What the exercise asks ::
Starting with the line that contains "exact absurd hd", copy every remaining line of the data below exactly, the last one included.

--- Input Enclosed Below ---

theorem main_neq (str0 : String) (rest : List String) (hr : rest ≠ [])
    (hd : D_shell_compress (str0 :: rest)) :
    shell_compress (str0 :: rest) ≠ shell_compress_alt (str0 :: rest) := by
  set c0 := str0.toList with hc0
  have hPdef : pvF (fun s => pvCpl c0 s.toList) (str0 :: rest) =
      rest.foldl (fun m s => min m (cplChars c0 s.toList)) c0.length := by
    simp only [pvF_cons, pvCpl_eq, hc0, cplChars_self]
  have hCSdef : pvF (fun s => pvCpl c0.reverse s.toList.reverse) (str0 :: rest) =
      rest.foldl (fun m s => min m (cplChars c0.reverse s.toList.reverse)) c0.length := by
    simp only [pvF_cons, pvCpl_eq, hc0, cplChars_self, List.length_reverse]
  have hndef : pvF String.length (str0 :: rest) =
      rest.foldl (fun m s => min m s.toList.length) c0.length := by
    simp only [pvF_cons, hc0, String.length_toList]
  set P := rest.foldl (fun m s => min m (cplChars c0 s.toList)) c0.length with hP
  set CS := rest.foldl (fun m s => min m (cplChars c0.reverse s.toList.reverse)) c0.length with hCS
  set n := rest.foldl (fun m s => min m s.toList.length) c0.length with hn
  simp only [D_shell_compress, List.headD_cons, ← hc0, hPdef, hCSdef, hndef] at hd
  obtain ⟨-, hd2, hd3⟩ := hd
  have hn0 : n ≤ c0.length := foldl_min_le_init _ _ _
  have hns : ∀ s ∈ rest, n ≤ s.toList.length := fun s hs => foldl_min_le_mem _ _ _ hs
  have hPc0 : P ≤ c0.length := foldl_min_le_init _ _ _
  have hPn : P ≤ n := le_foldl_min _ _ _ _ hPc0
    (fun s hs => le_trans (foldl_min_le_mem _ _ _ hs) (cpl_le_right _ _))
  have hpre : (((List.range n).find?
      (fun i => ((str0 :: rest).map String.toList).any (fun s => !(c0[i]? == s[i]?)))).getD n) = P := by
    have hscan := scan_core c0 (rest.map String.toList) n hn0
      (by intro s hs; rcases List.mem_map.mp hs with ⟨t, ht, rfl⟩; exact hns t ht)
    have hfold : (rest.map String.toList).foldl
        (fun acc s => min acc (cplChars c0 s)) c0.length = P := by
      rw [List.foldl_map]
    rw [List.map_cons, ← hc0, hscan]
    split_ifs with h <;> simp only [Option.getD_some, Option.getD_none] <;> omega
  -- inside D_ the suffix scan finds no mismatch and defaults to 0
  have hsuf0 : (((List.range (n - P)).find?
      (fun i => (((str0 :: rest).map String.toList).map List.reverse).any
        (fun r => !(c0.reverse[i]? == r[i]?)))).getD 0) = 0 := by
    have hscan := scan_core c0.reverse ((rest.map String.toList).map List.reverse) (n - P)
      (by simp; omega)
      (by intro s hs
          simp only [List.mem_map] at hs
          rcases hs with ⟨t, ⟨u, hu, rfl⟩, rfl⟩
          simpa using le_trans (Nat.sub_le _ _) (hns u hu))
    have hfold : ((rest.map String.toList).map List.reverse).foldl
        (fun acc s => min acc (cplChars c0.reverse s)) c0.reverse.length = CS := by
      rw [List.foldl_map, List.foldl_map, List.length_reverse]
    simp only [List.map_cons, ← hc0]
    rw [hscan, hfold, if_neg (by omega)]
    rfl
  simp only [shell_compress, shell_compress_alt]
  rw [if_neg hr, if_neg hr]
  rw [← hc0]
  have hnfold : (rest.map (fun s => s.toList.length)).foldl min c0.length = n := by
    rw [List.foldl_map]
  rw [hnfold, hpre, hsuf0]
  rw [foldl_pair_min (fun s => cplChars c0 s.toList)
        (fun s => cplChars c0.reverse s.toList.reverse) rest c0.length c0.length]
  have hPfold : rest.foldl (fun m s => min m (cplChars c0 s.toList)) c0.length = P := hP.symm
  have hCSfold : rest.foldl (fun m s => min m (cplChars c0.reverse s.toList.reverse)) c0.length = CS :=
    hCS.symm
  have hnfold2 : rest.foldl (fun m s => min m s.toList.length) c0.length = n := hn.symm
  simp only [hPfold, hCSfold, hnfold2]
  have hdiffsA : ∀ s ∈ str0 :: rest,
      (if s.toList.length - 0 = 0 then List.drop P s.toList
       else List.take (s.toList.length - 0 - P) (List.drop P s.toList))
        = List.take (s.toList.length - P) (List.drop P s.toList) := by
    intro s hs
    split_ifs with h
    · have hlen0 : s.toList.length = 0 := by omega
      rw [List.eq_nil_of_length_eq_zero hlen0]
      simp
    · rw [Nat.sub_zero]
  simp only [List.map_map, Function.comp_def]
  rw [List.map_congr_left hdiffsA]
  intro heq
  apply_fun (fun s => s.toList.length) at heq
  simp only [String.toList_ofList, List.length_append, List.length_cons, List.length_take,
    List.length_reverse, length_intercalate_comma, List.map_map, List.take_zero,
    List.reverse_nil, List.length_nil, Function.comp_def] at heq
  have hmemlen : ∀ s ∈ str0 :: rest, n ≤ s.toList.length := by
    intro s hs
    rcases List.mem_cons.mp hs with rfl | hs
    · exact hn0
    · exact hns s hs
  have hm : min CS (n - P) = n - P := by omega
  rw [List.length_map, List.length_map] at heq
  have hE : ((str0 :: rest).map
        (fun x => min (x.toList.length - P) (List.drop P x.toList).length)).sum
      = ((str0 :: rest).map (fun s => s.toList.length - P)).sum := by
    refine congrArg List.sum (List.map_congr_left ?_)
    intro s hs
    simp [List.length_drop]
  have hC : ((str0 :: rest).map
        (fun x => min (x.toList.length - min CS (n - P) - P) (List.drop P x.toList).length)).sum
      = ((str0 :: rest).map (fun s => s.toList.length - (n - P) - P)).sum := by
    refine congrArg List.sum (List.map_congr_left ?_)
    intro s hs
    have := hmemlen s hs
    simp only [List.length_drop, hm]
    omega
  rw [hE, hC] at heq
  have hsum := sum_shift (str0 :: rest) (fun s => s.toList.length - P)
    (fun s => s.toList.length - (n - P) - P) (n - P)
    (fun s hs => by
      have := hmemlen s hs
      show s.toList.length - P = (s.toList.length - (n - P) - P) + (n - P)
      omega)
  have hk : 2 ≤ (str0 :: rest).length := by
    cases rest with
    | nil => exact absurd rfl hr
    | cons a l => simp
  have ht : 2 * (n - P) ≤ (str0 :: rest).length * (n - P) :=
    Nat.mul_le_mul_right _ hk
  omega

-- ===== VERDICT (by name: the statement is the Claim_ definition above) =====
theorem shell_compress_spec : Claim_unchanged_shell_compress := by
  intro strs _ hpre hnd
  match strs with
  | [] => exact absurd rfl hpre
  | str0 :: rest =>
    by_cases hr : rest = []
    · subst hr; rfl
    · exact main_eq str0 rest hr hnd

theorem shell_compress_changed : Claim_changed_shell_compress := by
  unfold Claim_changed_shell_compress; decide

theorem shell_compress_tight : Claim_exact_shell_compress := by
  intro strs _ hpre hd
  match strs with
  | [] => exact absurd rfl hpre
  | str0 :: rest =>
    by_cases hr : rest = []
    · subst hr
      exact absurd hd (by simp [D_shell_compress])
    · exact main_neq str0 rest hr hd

--- End of Enclosed Input ---

Response area ::
      exact absurd hd (by simp [D_shell_compress])
    · exact main_neq str0 rest hr hd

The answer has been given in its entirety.